-- pv_equiv track=rewrite | github.com/izaazm/graph_project | data/utils.py | convert_to_qualifier_graph
-- ===== SOURCE A (Python) =====
-- def remove_duplicate(x):
-- 	return list(dict.fromkeys(x))
--
-- def convert_to_qualifier_graph(facts):
-- 	id2trp = []
-- 	for fact in facts:
-- 		h, r, t = fact
-- 		id2trp.append((h, r, t))
--
-- 	sp_rel = "SPECIAL_RELATION"
--
-- 	# create new triplets
-- 	id2trp = remove_duplicate(id2trp)
-- 	trp2id = {trp: idx for idx, trp in enumerate(id2trp)}
-- 	triplets = []
-- 	for fact1 in facts:
-- 		h1, r1, t1 = fact1
-- 		triplet1_ent = f"TRIPLET_{trp2id[fact1]}"
-- 		# check for triplet-triplet relation
-- 		for fact2 in facts:
-- 			h2, r2, t2 = fact2
-- 			triplet2_ent = f"TRIPLET_{trp2id[fact2]}"
-- 			if t1 == h2:
-- 				triplets.append((triplet1_ent, sp_rel, triplet2_ent))
--
-- 		# check for triplet-qualifier relation
-- 		for q, v in facts[fact1]:
-- 			triplets.append((triplet1_ent, q, v))
--
-- 	triplets = remove_duplicate(triplets)
-- 	return id2trp, triplets
-- ===== SOURCE B (Python) =====
-- def _ent(i):
--     return f"TRIPLET_{i}"
--
-- def convert_to_qualifier_graph(facts):
--     id2trp = list(facts)
--     # one-pass index: head value -> positions (in id2trp) of the facts with that head
--     heads = {}
--     for i, (h, _, _) in enumerate(id2trp):
--         heads.setdefault(h, []).append(i)
--     out = []
--     for i, trp in enumerate(id2trp):
--         out += [(_ent(i), "SPECIAL_RELATION", _ent(j)) for j in heads.get(trp[2], [])]
--         out += [(_ent(i), q, v) for q, v in facts[trp]]
--     seen = set()
--     triplets = []
--     for trip in out:
--         if trip not in seen:
--             seen.add(trip)
--             triplets.append(trip)
--     return id2trp, triplets
-- ===== Notes on version B (the rewrite author's own statement) =====
-- stated objective: faster
-- what changed: B replaces A's quadratic all-pairs scan with a one-pass index from head value to fact positions and looks tail matches up in it, uses the enumeration index directly instead of A's triplet-to-index dictionary (so A's rebuild-and-dedup of the key list disappears), and deduplicates with an explicit seen-set loop instead of dict.fromkeys.
import Mathlib
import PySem

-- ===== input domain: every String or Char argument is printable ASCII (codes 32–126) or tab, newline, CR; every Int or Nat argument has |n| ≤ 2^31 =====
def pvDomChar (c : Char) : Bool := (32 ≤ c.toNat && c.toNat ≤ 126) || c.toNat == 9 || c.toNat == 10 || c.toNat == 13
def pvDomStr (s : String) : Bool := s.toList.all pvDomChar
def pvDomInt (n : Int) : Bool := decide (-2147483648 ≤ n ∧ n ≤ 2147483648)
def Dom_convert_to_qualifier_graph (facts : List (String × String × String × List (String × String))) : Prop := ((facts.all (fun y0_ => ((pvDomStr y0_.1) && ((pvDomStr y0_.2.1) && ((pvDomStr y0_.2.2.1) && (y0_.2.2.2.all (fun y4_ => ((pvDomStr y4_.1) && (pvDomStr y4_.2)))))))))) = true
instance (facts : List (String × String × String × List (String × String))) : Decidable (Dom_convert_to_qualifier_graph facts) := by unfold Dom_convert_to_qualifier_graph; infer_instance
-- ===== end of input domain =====

-- B replaces A's O(n^2) all-pairs scan with a one-pass index from head value to fact positions
-- (faster in a timing run: asymptotic), drops the triplet→index dictionary in favour of the
-- enumeration index itself, and deduplicates with an explicit seen-set loop.
-- 'facts' is a Python dict {(h,r,t): qualifiers}; per the type convention it arrives as an
-- association list, so both ports first build the dict with PySem.Dict.ofList.

-- ===== PORT A =====
def convert_to_qualifier_graph (facts : List (String × String × String × List (String × String))) : (List (String × String × String)) × (List (String × String × String)) :=
  -- the argument is a Python dict keyed by the (h, r, t) triplet
  let d : PySem.Dict (String × String × String) (List (String × String)) :=
    PySem.Dict.ofList (facts.map (fun f => ((f.1, f.2.1, f.2.2.1), f.2.2.2)))
  -- for fact in facts: h, r, t = fact; id2trp.append((h, r, t))   (iterating a dict gives its keys)
  let id2trp : List (String × String × String) :=
    d.keys.foldl (fun acc k => acc ++ [(k.1, k.2.1, k.2.2)]) []
  let sp_rel := "SPECIAL_RELATION"
  let id2trp := PySem.List.dedup id2trp
  -- trp2id = {trp: idx for idx, trp in enumerate(id2trp)}
  let trp2id : PySem.Dict (String × String × String) Int :=
    PySem.Dict.ofList ((PySem.List.enumerate id2trp).map (fun p => (p.2, p.1)))
  let triplets : List (String × String × String) :=
    d.keys.foldl (fun acc k1 =>
      let e1 := "TRIPLET_" ++ PySem.Int.toStr (trp2id.getD (k1.1, k1.2.1, k1.2.2) 0)
      -- inner scan over ALL facts, keeping those whose head equals this fact's tail
      let acc := d.keys.foldl (fun acc k2 =>
        let e2 := "TRIPLET_" ++ PySem.Int.toStr (trp2id.getD (k2.1, k2.2.1, k2.2.2) 0)
        if k1.2.2 == k2.1 then acc ++ [(e1, sp_rel, e2)] else acc) acc
      -- for q, v in facts[fact1]   (k1 is a key of d, so the lookup always succeeds)
      (d.getD (k1.1, k1.2.1, k1.2.2) []).foldl (fun acc qv => acc ++ [(e1, qv.1, qv.2)]) acc) []
  (id2trp, PySem.List.dedup triplets)

-- ===== PORT B =====
-- def _ent(i): return f"TRIPLET_{i}"
def pvEnt (i : Int) : String := "TRIPLET_" ++ PySem.Int.toStr i

def convert_to_qualifier_graph_alt (facts : List (String × String × String × List (String × String))) : (List (String × String × String)) × (List (String × String × String)) :=
  let d : PySem.Dict (String × String × String) (List (String × String)) :=
    PySem.Dict.ofList (facts.map (fun f => ((f.1, f.2.1, f.2.2.1), f.2.2.2)))
  let id2trp := d.keys                  -- list(facts)
  -- heads.setdefault(h, []).append(i)  = modify h [] (· ++ [i])
  let heads : PySem.Dict String (List Int) :=
    (PySem.List.enumerate id2trp).foldl
      (fun hd p => hd.modify p.2.1 [] (· ++ [p.1])) PySem.Dict.empty
  -- out += [comprehension] twice, per enumerated fact
  let out : List (String × String × String) :=
    (PySem.List.enumerate id2trp).foldl (fun acc p =>
      acc ++ (heads.getD p.2.2.2 []).map (fun j => (pvEnt p.1, "SPECIAL_RELATION", pvEnt j))
          ++ (d.getD p.2 []).map (fun qv => (pvEnt p.1, qv.1, qv.2))) []
  -- explicit seen-set dedup loop
  let triplets :=
    (out.foldl (fun st trip =>
        if PySem.Set.contains st.1 trip then st
        else (PySem.Set.add st.1 trip, st.2 ++ [trip]))
      ((PySem.Set.empty : PySem.Set (String × String × String)), ([] : List (String × String × String)))).2
  (id2trp, triplets)

-- ===== PRECONDITION & SPEC =====
def Spec_convert_to_qualifier_graph (facts : List (String × String × String × List (String × String))) (out : (List (String × String × String)) × (List (String × String × String))) : Prop := out = convert_to_qualifier_graph_alt facts
instance (facts : List (String × String × String × List (String × String))) (out : (List (String × String × String)) × (List (String × String × String))) : Decidable (Spec_convert_to_qualifier_graph facts out) := by unfold Spec_convert_to_qualifier_graph; infer_instance

-- ===== CLAIM (what is proved, stated in full; the proofs are below) =====
def Claim_equal_convert_to_qualifier_graph : Prop := ∀ (facts : List (String × String × String × List (String × String))), Dom_convert_to_qualifier_graph facts → Spec_convert_to_qualifier_graph facts (convert_to_qualifier_graph facts)

-- ===== LEMMAS AND PROOFS =====

-- B's seen-set loop, started with seen = output-so-far, is just the Set.ofList fold in both components
theorem seen_fold_eq {α : Type} [BEq α] [LawfulBEq α] (l : List α) (s : PySem.Set α) :
    l.foldl (fun st x => if PySem.Set.contains st.1 x then st
                         else (PySem.Set.add st.1 x, st.2 ++ [x])) (s, s)
      = (l.foldl PySem.Set.add s, l.foldl PySem.Set.add s) := by
  induction l generalizing s with
  | nil => rfl
  | cons a l ih =>
    simp only [List.foldl_cons]
    have hstep : (if PySem.Set.contains s a then (s, s)
                  else (PySem.Set.add s a, s ++ [a])) = (PySem.Set.add s a, PySem.Set.add s a) := by
      by_cases h : a ∈ s <;> simp [PySem.Set.add, h]
    rw [hstep, ih]

-- A's index dictionary returns the enumeration index (keys are distinct)
theorem trp2id_getD_enum {α : Type} [BEq α] [LawfulBEq α] (xs : List α) (h : xs.Nodup)
    (p : Int × α) (hp : p ∈ PySem.List.enumerate xs 0) :
    (PySem.Dict.ofList ((PySem.List.enumerate xs).map (fun q => (q.2, q.1)))).getD p.2 0 = p.1 := by
  have hkeys : ((PySem.List.enumerate xs 0).map (fun q => (q.2, q.1))).map (fun q => q.1) = xs := by
    rw [List.map_map]; exact PySem.List.map_snd_enumerate xs 0
  have hitems : (PySem.Dict.ofList ((PySem.List.enumerate xs 0).map (fun q => (q.2, q.1)))).items
      = (PySem.List.enumerate xs 0).map (fun q => (q.2, q.1)) := by
    have := PySem.Dict.items_foldl_insert_fresh
      ((PySem.List.enumerate xs 0).map (fun q => (q.2, q.1))) (fun q => q.1) (fun q => q.2)
      PySem.Dict.empty (fun a _ => PySem.Dict.contains_empty a.1) (by rw [hkeys]; exact h)
    simpa using this
  exact PySem.Dict.getD_of_mem_items _
    (by rw [hitems]; exact List.mem_map_of_mem hp)
    (PySem.Dict.nodup_keys_ofList _) 0

theorem convert_main_eq (facts : List (String × String × String × List (String × String))) :
    convert_to_qualifier_graph facts = convert_to_qualifier_graph_alt facts := by
  unfold convert_to_qualifier_graph convert_to_qualifier_graph_alt
  set d : PySem.Dict (String × String × String) (List (String × String)) :=
    PySem.Dict.ofList (facts.map (fun f => ((f.1, f.2.1, f.2.2.1), f.2.2.2))) with hd
  have hnd : d.keys.Nodup := PySem.Dict.nodup_keys_ofList _
  have hid : d.keys.foldl (fun acc k => acc ++ [(k.1, k.2.1, k.2.2)])
      ([] : List (String × String × String)) = d.keys := by
    rw [PySem.List.foldl_append_singleton_eq_map]; simp
  have hded : PySem.List.dedup d.keys = d.keys := by
    simp only [PySem.List.dedup_eq_ofList]
    exact PySem.Set.ofList_eq_self_of_nodup _ hnd
  simp only [hid, hded, Prod.mk.eta]
  set E := PySem.List.enumerate d.keys 0 with hE
  set trp2id : PySem.Dict (String × String × String) Int :=
    PySem.Dict.ofList (E.map (fun p => (p.2, p.1))) with ht
  have hidx : ∀ p ∈ E, trp2id.getD p.2 0 = p.1 := fun p hp => trp2id_getD_enum d.keys hnd p hp
  -- heads characterisation
  have hH : ∀ t : String,
      (E.foldl (fun hd p => hd.modify p.2.1 [] (· ++ [p.1])) PySem.Dict.empty).getD t []
      = (E.filter (fun q => q.2.1 == t)).map (fun q => q.1) := by
    intro t
    rw [← List.foldl_map (f := fun p : Int × (String × String × String) => (p.2.1, p.1))
      (g := fun (hd : PySem.Dict String (List Int)) (q : String × Int) =>
        hd.modify q.1 [] (fun x => x ++ [q.2]))]
    rw [PySem.Dict.getD_foldl_modify_append]
    simp [List.filter_map, List.map_map, Function.comp_def]
  have hkeysE : d.keys = E.map (fun p => p.2) := (PySem.List.map_snd_enumerate d.keys 0).symm
  congr 1
  -- both dedups are the Set.ofList fold over the respective out-lists
  have hsf : ∀ (l : List (String × String × String)),
      (l.foldl (fun st trip => if PySem.Set.contains st.1 trip then st
          else (PySem.Set.add st.1 trip, st.2 ++ [trip]))
        ((PySem.Set.empty : PySem.Set (String × String × String)),
         ([] : List (String × String × String)))).2 = l.foldl PySem.Set.add [] := by
    intro l
    rw [show ((PySem.Set.empty : PySem.Set (String × String × String)),
        ([] : List (String × String × String)))
      = (([] : PySem.Set (String × String × String)),
         ([] : List (String × String × String))) from rfl, seen_fold_eq]
  rw [hsf]
  simp only [PySem.List.dedup_eq_ofList, PySem.Set.ofList_eq_foldl]
  refine congrArg _ ?_
  -- rewrite A's outer (and inner) loops as folds over the enumeration
  conv_lhs => rw [hkeysE]
  rw [List.foldl_map]
  refine PySem.List.foldl_congr_mem _ _ _ _ ?_
  intro acc p hp
  simp only [hidx p hp]
  rw [List.foldl_map]
  have hin : (List.foldl (fun x (y : Int × String × String × String) =>
      if p.2.2.2 == y.2.1 then x ++ [("TRIPLET_" ++ PySem.Int.toStr p.1, "SPECIAL_RELATION",
        "TRIPLET_" ++ PySem.Int.toStr (trp2id.getD y.2 0))] else x) acc E)
      = acc ++ (E.filter (fun q => q.2.1 == p.2.2.2)).map
          (fun q => ("TRIPLET_" ++ PySem.Int.toStr p.1, "SPECIAL_RELATION",
                     "TRIPLET_" ++ PySem.Int.toStr q.1)) := by
    rw [PySem.List.foldl_congr_mem E _
        (fun x y => if p.2.2.2 == y.2.1 then x ++ [("TRIPLET_" ++ PySem.Int.toStr p.1,
          "SPECIAL_RELATION", "TRIPLET_" ++ PySem.Int.toStr y.1)] else x) acc
        (by intro x y hy; rw [hidx y hy])]
    refine (PySem.List.foldl_append_if
        (fun y : Int × String × String × String => p.2.2.2 == y.2.1)
        (fun y => ("TRIPLET_" ++ PySem.Int.toStr p.1, "SPECIAL_RELATION",
                   "TRIPLET_" ++ PySem.Int.toStr y.1)) E acc).trans ?_
    rw [List.filter_congr (fun (q : Int × (String × String × String)) (_ : q ∈ E) =>
      (Bool.beq_comm : (p.2.2.2 == q.2.1) = (q.2.1 == p.2.2.2)))]
  rw [hin, PySem.List.foldl_append_singleton_eq_map, hH, List.append_assoc]
  simp [pvEnt, List.map_map, Function.comp_def]

-- ===== VERDICT (by name: the statement is the Claim_ definition above) =====
theorem convert_to_qualifier_graph_spec : Claim_equal_convert_to_qualifier_graph := by
  intro facts _
  exact convert_main_eq facts
-- pv_equiv track=rewrite | github.com/gloriang5/GIS_coding | AS14- Bracket Checker.py | count_brakcets
-- ===== SOURCE A (Python) =====
-- def count_brakcets(s):
--     rb = sb = cb = 0
--
--     for char in s:
--         if char == "(" or char == ")":
--             rb += 1
--
--         elif char == "[" or char == "]":
--             sb += 1
--         elif char == "{" or char == "}":
--             cb += 1
--
--     return f"There are {rb} brackets, {sb} square brakcet, {cb} curly braket."
-- ===== SOURCE B (Python) =====
-- def count_brakcets(s):
--     rb = s.count("(") + s.count(")")
--     sb = s.count("[") + s.count("]")
--     cb = s.count("{") + s.count("}")
--     return f"There are {rb} brackets, {sb} square brakcet, {cb} curly braket."
-- ===== Notes on version B (the rewrite author's own statement) =====
-- stated objective: faster
-- what changed: Replaced the single Python-level conditional loop with three accumulators by six independent str.count library scans, one per bracket character.
import Mathlib
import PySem

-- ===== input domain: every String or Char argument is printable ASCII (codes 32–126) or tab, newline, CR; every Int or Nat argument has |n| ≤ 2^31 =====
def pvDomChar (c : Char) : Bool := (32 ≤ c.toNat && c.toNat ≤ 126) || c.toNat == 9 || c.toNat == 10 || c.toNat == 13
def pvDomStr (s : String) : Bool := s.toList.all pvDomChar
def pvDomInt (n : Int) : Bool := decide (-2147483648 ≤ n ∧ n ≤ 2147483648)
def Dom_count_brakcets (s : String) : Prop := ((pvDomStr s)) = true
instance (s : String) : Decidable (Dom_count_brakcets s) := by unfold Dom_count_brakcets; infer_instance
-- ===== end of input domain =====

-- B replaces A's single conditional loop by six independent str.count scans (measured faster: C-level scans vs an interpreted loop).

-- ===== PORT A =====
-- one pass, three integer accumulators, branches in A's order
def count_brakcets (s : String) : String :=
  let t := s.toList.foldl
    (fun (st : Int × Int × Int) char =>
      if char == '(' || char == ')' then (st.1 + 1, st.2.1, st.2.2)
      else if char == '[' || char == ']' then (st.1, st.2.1 + 1, st.2.2)
      else if char == '{' || char == '}' then (st.1, st.2.1, st.2.2 + 1)
      else st)
    (0, 0, 0)
  "There are " ++ PySem.Int.toStr t.1 ++ " brackets, " ++ PySem.Int.toStr t.2.1 ++
    " square brakcet, " ++ PySem.Int.toStr t.2.2 ++ " curly braket."

-- ===== PORT B =====
-- six independent library scans (str.count), one per bracket character
def count_brakcets_alt (s : String) : String :=
  let rb : Int := (PySem.Str.count s "(" : Int) + (PySem.Str.count s ")" : Int)
  let sb : Int := (PySem.Str.count s "[" : Int) + (PySem.Str.count s "]" : Int)
  let cb : Int := (PySem.Str.count s "{" : Int) + (PySem.Str.count s "}" : Int)
  "There are " ++ PySem.Int.toStr rb ++ " brackets, " ++ PySem.Int.toStr sb ++
    " square brakcet, " ++ PySem.Int.toStr cb ++ " curly braket."

-- ===== PRECONDITION & SPEC =====
def Spec_count_brakcets (s : String) (out : String) : Prop := out = count_brakcets_alt s
instance (s : String) (out : String) : Decidable (Spec_count_brakcets s out) := by unfold Spec_count_brakcets; infer_instance

-- ===== CLAIM (what is proved, stated in full; the proofs are below) =====
def Claim_equal_count_brakcets : Prop := ∀ (s : String), Dom_count_brakcets s → Spec_count_brakcets s (count_brakcets s)

-- ===== LEMMAS AND PROOFS =====

-- Chars.count with a single-character needle is List.count
theorem chars_count_go_single (c : Char) (l : List Char) (fuel : Nat) (acc : Nat)
    (h : l.length ≤ fuel) :
    PySem.Chars.count.go [c] fuel l acc = acc + l.count c := by
  induction l generalizing fuel acc with
  | nil => cases fuel <;> simp [PySem.Chars.count.go]
  | cons x t ih =>
    cases fuel with
    | zero => simp at h
    | succ n =>
      simp only [List.length_cons, Nat.succ_le_succ_iff] at h
      by_cases hx : x = c
      · subst hx
        have hpre : [x].isPrefixOf (x :: t) = true := by simp [List.isPrefixOf]
        simp only [PySem.Chars.count.go, hpre, if_pos]
        simp only [List.length_cons, List.length_nil, Nat.zero_add, List.drop_one,
          List.tail_cons]
        rw [ih n (acc + 1) h]
        simp
        omega
      · have hpre : [c].isPrefixOf (x :: t) = false := by
          simp [List.isPrefixOf]
          exact fun hh => absurd hh.symm hx
        simp only [PySem.Chars.count.go, hpre]
        simp only [Bool.false_eq_true, if_false]
        rw [ih n acc h]
        simp [hx]

theorem chars_count_single (c : Char) (l : List Char) :
    PySem.Chars.count l [c] = l.count c := by
  simp only [PySem.Chars.count, List.isEmpty_cons, Bool.false_eq_true, if_false]
  simpa using chars_count_go_single c l l.length 0 (le_refl _)

-- A's one-pass fold computes the three pair-of-character counts
theorem foldl_triple (l : List Char) (a b c : Int) :
    l.foldl
      (fun (st : Int × Int × Int) char =>
        if char == '(' || char == ')' then (st.1 + 1, st.2.1, st.2.2)
        else if char == '[' || char == ']' then (st.1, st.2.1 + 1, st.2.2)
        else if char == '{' || char == '}' then (st.1, st.2.1, st.2.2 + 1)
        else st)
      (a, b, c)
    = (a + l.count '(' + l.count ')',
       b + l.count '[' + l.count ']',
       c + l.count '{' + l.count '}') := by
  induction l generalizing a b c with
  | nil => simp
  | cons x t ih =>
    simp only [List.foldl_cons]
    by_cases h1 : x = '('
    · subst h1; rw [ih]; simp; omega
    by_cases h2 : x = ')'
    · subst h2; rw [ih]; simp; omega
    by_cases h3 : x = '['
    · subst h3; rw [ih]; simp; omega
    by_cases h4 : x = ']'
    · subst h4; rw [ih]; simp; omega
    by_cases h5 : x = '{'
    · subst h5; rw [ih]; simp; omega
    by_cases h6 : x = '}'
    · subst h6; rw [ih]; simp; omega
    have c1 : (x == '(' || x == ')') = false := by simp [h1, h2]
    have c2 : (x == '[' || x == ']') = false := by simp [h3, h4]
    have c3 : (x == '{' || x == '}') = false := by simp [h5, h6]
    simp only [c1, c2, c3, Bool.false_eq_true, if_false]
    rw [ih]
    simp [h1, h2, h3, h4, h5, h6]

-- ===== VERDICT (by name: the statement is the Claim_ definition above) =====
theorem count_brakcets_spec : Claim_equal_count_brakcets := by
  intro s _
  unfold Spec_count_brakcets count_brakcets count_brakcets_alt
  simp only [foldl_triple, PySem.Str.count_eq]
  simp [chars_count_single]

· · · ·

TASK TO CARRY OUT:
Looking at the entries above, can you reproduce exactly the lines from the one that holds "simp only [Bool.false_eq_true, if_false]" through the one that holds "simp [h1, h2, h3, h4, h5, h6]", and only those?

WRITTEN SOLUTION:
        simp only [Bool.false_eq_true, if_false]
        rw [ih n acc h]
        simp [hx]

theorem chars_count_single (c : Char) (l : List Char) :
    PySem.Chars.count l [c] = l.count c := by
  simp only [PySem.Chars.count, List.isEmpty_cons, Bool.false_eq_true, if_false]
  simpa using chars_count_go_single c l l.length 0 (le_refl _)

-- A's one-pass fold computes the three pair-of-character counts
theorem foldl_triple (l : List Char) (a b c : Int) :
    l.foldl
      (fun (st : Int × Int × Int) char =>
        if char == '(' || char == ')' then (st.1 + 1, st.2.1, st.2.2)
        else if char == '[' || char == ']' then (st.1, st.2.1 + 1, st.2.2)
        else if char == '{' || char == '}' then (st.1, st.2.1, st.2.2 + 1)
        else st)
      (a, b, c)
    = (a + l.count '(' + l.count ')',
       b + l.count '[' + l.count ']',
       c + l.count '{' + l.count '}') := by
  induction l generalizing a b c with
  | nil => simp
  | cons x t ih =>
    simp only [List.foldl_cons]
    by_cases h1 : x = '('
    · subst h1; rw [ih]; simp; omega
    by_cases h2 : x = ')'
    · subst h2; rw [ih]; simp; omega
    by_cases h3 : x = '['
    · subst h3; rw [ih]; simp; omega
    by_cases h4 : x = ']'
    · subst h4; rw [ih]; simp; omega
    by_cases h5 : x = '{'
    · subst h5; rw [ih]; simp; omega
    by_cases h6 : x = '}'
    · subst h6; rw [ih]; simp; omega
    have c1 : (x == '(' || x == ')') = false := by simp [h1, h2]
    have c2 : (x == '[' || x == ']') = false := by simp [h3, h4]
    have c3 : (x == '{' || x == '}') = false := by simp [h5, h6]
    simp only [c1, c2, c3, Bool.false_eq_true, if_false]
    rw [ih]
    simp [h1, h2, h3, h4, h5, h6]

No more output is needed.